**WORK ORDER:**
Needed from the entries below: every line that holds the word "rewrite".

[Excerpts from a dataset]
*** Begin section ***
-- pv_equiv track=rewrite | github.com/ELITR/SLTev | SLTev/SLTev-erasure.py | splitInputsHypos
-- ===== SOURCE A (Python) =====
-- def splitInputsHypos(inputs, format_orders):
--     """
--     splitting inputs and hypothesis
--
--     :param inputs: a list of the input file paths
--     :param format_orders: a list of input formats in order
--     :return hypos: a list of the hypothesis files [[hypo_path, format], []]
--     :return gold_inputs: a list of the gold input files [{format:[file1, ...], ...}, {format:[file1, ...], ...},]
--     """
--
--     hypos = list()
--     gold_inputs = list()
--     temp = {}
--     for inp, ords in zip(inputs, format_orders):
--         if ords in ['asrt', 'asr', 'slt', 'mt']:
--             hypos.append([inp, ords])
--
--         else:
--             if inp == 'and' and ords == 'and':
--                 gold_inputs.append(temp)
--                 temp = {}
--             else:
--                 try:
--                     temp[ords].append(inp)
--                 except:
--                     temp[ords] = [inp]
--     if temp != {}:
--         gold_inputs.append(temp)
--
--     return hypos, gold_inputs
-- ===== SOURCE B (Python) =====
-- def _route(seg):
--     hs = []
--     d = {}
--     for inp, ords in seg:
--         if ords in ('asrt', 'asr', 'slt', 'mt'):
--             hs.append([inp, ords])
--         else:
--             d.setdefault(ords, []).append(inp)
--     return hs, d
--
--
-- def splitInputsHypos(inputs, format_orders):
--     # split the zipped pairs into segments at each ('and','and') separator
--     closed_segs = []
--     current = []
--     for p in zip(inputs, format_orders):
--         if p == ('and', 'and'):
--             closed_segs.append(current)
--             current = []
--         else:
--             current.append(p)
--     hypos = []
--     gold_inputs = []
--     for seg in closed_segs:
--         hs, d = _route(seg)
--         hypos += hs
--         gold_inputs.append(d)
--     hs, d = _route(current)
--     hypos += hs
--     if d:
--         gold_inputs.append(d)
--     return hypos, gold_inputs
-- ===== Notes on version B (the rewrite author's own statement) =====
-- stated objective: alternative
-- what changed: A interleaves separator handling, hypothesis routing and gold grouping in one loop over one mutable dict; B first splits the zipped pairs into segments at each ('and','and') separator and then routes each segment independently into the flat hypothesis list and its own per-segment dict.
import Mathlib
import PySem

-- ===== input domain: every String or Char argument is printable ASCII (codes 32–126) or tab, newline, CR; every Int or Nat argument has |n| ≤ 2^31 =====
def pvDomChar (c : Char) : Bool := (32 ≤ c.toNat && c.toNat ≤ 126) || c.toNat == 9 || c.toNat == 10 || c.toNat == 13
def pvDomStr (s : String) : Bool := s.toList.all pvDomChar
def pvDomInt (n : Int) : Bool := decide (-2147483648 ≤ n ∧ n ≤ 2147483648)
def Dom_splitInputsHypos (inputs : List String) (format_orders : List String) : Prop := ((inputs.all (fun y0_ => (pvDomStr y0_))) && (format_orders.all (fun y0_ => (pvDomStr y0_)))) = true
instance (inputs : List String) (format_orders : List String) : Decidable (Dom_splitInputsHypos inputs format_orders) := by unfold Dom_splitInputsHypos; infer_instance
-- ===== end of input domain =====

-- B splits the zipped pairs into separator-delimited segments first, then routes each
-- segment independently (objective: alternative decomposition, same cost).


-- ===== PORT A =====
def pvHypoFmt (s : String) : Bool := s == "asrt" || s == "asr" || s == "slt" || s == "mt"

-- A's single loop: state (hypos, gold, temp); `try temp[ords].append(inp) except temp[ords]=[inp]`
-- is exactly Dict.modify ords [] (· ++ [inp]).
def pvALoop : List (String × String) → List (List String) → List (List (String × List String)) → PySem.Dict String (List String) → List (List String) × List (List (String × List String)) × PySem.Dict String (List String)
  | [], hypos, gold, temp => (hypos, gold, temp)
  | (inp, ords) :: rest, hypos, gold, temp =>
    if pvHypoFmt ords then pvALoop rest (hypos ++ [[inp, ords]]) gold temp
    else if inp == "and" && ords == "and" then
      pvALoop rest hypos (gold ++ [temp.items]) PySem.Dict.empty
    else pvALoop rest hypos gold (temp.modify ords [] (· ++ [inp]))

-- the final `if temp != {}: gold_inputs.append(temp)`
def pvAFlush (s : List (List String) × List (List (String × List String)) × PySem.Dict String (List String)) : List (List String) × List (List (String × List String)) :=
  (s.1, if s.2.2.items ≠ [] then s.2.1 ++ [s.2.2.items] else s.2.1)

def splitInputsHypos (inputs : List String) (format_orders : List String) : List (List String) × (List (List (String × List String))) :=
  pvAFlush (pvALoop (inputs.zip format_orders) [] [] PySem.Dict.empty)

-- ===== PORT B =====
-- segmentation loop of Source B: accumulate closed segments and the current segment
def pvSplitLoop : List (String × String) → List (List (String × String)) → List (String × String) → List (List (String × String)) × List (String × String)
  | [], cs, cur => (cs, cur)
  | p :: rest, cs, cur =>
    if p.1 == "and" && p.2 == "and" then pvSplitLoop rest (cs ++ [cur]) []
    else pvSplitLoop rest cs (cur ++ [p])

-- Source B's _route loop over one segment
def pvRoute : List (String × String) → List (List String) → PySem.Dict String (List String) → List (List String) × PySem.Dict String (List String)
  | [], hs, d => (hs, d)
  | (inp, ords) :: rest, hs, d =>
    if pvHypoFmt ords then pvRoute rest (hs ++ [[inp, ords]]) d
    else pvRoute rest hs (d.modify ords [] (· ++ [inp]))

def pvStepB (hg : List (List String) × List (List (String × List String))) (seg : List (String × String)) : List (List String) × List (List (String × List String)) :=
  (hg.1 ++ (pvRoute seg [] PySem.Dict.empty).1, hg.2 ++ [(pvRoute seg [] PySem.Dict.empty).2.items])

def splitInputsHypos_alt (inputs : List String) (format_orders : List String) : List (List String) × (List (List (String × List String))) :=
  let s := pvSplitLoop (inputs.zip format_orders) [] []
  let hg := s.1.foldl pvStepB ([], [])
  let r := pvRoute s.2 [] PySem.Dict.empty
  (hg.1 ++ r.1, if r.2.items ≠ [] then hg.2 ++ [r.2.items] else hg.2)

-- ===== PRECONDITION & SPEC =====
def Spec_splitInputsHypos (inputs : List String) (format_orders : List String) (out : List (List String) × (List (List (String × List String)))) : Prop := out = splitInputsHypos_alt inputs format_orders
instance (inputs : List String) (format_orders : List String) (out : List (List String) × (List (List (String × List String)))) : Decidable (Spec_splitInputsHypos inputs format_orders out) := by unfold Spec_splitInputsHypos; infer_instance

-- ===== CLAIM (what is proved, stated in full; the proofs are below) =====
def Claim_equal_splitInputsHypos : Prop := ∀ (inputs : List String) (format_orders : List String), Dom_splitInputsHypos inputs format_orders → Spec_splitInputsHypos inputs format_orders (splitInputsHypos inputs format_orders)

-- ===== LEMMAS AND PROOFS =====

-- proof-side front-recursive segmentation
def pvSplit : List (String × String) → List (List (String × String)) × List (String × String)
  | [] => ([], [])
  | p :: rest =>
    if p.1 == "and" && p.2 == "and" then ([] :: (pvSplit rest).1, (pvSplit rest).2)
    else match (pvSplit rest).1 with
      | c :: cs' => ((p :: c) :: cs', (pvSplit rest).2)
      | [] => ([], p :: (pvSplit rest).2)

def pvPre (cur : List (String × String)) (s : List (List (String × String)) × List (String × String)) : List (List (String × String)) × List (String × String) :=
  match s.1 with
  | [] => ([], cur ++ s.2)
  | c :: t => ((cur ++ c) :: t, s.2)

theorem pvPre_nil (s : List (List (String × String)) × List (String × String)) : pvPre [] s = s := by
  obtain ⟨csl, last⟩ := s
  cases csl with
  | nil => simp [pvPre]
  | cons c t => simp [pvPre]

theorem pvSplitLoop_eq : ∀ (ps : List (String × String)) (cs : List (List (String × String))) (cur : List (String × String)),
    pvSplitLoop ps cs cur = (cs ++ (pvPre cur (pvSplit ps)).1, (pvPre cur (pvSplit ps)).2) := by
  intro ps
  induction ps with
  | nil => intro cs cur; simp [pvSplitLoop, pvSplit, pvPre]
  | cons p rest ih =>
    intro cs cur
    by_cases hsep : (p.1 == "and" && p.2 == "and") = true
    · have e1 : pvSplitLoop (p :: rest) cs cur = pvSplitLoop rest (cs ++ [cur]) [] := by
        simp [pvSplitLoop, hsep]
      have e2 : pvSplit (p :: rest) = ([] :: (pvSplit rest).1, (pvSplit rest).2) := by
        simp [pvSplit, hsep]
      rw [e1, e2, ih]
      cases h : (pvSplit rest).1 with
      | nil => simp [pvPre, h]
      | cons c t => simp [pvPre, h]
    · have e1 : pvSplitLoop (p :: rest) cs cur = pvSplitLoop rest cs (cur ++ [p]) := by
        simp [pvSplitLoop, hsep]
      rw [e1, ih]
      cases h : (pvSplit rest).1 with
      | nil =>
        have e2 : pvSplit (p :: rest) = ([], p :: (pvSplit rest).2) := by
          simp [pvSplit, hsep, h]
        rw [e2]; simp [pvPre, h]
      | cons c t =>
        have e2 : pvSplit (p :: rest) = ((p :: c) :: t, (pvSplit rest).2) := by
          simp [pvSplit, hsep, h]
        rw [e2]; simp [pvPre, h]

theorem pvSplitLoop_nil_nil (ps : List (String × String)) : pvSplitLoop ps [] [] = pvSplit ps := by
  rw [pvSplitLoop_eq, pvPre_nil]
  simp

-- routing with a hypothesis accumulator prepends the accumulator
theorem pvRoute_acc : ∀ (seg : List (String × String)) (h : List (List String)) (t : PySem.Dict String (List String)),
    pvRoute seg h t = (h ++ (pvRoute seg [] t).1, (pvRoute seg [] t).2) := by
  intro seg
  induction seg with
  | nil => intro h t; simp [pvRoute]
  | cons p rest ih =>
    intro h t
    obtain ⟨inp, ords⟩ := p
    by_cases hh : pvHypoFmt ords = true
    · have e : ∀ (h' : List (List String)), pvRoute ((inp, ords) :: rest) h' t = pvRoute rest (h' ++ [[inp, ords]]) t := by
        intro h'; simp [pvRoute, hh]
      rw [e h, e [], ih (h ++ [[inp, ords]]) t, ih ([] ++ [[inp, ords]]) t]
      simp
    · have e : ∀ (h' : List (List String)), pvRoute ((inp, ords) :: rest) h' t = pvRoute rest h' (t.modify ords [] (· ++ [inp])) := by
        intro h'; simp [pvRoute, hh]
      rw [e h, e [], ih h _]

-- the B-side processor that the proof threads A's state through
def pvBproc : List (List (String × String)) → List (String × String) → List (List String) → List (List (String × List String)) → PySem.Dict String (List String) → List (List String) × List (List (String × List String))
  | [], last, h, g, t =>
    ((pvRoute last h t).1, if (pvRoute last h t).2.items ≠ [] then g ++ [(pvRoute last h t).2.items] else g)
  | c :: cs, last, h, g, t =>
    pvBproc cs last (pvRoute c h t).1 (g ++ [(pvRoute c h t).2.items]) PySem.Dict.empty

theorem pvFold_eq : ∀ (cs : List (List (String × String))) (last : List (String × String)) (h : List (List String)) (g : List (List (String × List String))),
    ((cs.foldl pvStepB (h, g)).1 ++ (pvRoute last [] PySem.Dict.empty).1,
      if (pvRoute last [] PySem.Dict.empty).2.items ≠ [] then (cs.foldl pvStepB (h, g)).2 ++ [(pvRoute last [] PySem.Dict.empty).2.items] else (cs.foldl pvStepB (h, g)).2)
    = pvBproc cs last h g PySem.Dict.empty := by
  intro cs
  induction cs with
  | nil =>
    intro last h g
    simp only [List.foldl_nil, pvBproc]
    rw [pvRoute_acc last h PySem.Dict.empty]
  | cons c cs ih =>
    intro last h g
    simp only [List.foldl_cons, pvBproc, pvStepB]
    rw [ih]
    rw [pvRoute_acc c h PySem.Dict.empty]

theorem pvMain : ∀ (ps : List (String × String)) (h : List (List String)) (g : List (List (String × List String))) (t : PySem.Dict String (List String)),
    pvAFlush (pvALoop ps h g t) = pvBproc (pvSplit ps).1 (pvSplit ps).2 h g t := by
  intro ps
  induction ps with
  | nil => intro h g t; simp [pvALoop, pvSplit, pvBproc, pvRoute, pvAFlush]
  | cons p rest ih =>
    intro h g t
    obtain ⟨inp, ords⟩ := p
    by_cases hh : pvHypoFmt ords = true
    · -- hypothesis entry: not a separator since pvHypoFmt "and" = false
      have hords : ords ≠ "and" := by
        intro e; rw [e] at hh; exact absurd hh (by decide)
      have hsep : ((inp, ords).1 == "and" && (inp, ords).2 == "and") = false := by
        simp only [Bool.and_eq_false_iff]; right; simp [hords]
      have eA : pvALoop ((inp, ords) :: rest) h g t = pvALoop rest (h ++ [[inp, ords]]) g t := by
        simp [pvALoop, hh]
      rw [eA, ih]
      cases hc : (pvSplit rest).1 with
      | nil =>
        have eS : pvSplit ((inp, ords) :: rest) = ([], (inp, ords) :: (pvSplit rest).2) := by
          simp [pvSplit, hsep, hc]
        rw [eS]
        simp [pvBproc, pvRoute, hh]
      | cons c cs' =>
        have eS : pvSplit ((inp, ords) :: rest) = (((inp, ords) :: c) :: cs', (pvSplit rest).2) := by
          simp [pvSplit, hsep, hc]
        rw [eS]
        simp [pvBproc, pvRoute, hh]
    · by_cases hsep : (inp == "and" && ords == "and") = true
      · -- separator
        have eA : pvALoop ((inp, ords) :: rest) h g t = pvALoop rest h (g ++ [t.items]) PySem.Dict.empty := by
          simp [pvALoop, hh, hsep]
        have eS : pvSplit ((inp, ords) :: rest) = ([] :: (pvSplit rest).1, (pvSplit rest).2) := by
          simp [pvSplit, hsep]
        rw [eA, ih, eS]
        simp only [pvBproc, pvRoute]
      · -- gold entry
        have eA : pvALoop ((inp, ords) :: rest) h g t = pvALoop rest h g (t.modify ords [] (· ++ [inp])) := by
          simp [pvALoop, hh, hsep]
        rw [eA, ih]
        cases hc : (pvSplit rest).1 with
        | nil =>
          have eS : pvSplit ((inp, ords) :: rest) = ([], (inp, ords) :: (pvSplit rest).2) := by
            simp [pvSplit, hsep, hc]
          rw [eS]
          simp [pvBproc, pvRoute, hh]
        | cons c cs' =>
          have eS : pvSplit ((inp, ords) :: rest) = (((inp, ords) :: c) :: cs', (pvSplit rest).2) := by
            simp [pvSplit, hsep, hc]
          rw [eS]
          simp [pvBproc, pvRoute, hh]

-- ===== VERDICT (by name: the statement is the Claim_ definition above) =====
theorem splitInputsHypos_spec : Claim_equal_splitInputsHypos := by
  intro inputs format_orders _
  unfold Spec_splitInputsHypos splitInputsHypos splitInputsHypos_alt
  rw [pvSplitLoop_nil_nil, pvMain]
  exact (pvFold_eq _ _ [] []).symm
*** End section ***
**TASK OUTPUT:**
-- pv_equiv track=rewrite | github.com/ELITR/SLTev | SLTev/SLTev-erasure.py | splitInputsHypos
-- ===== Notes on version B (the rewrite author's own statement) =====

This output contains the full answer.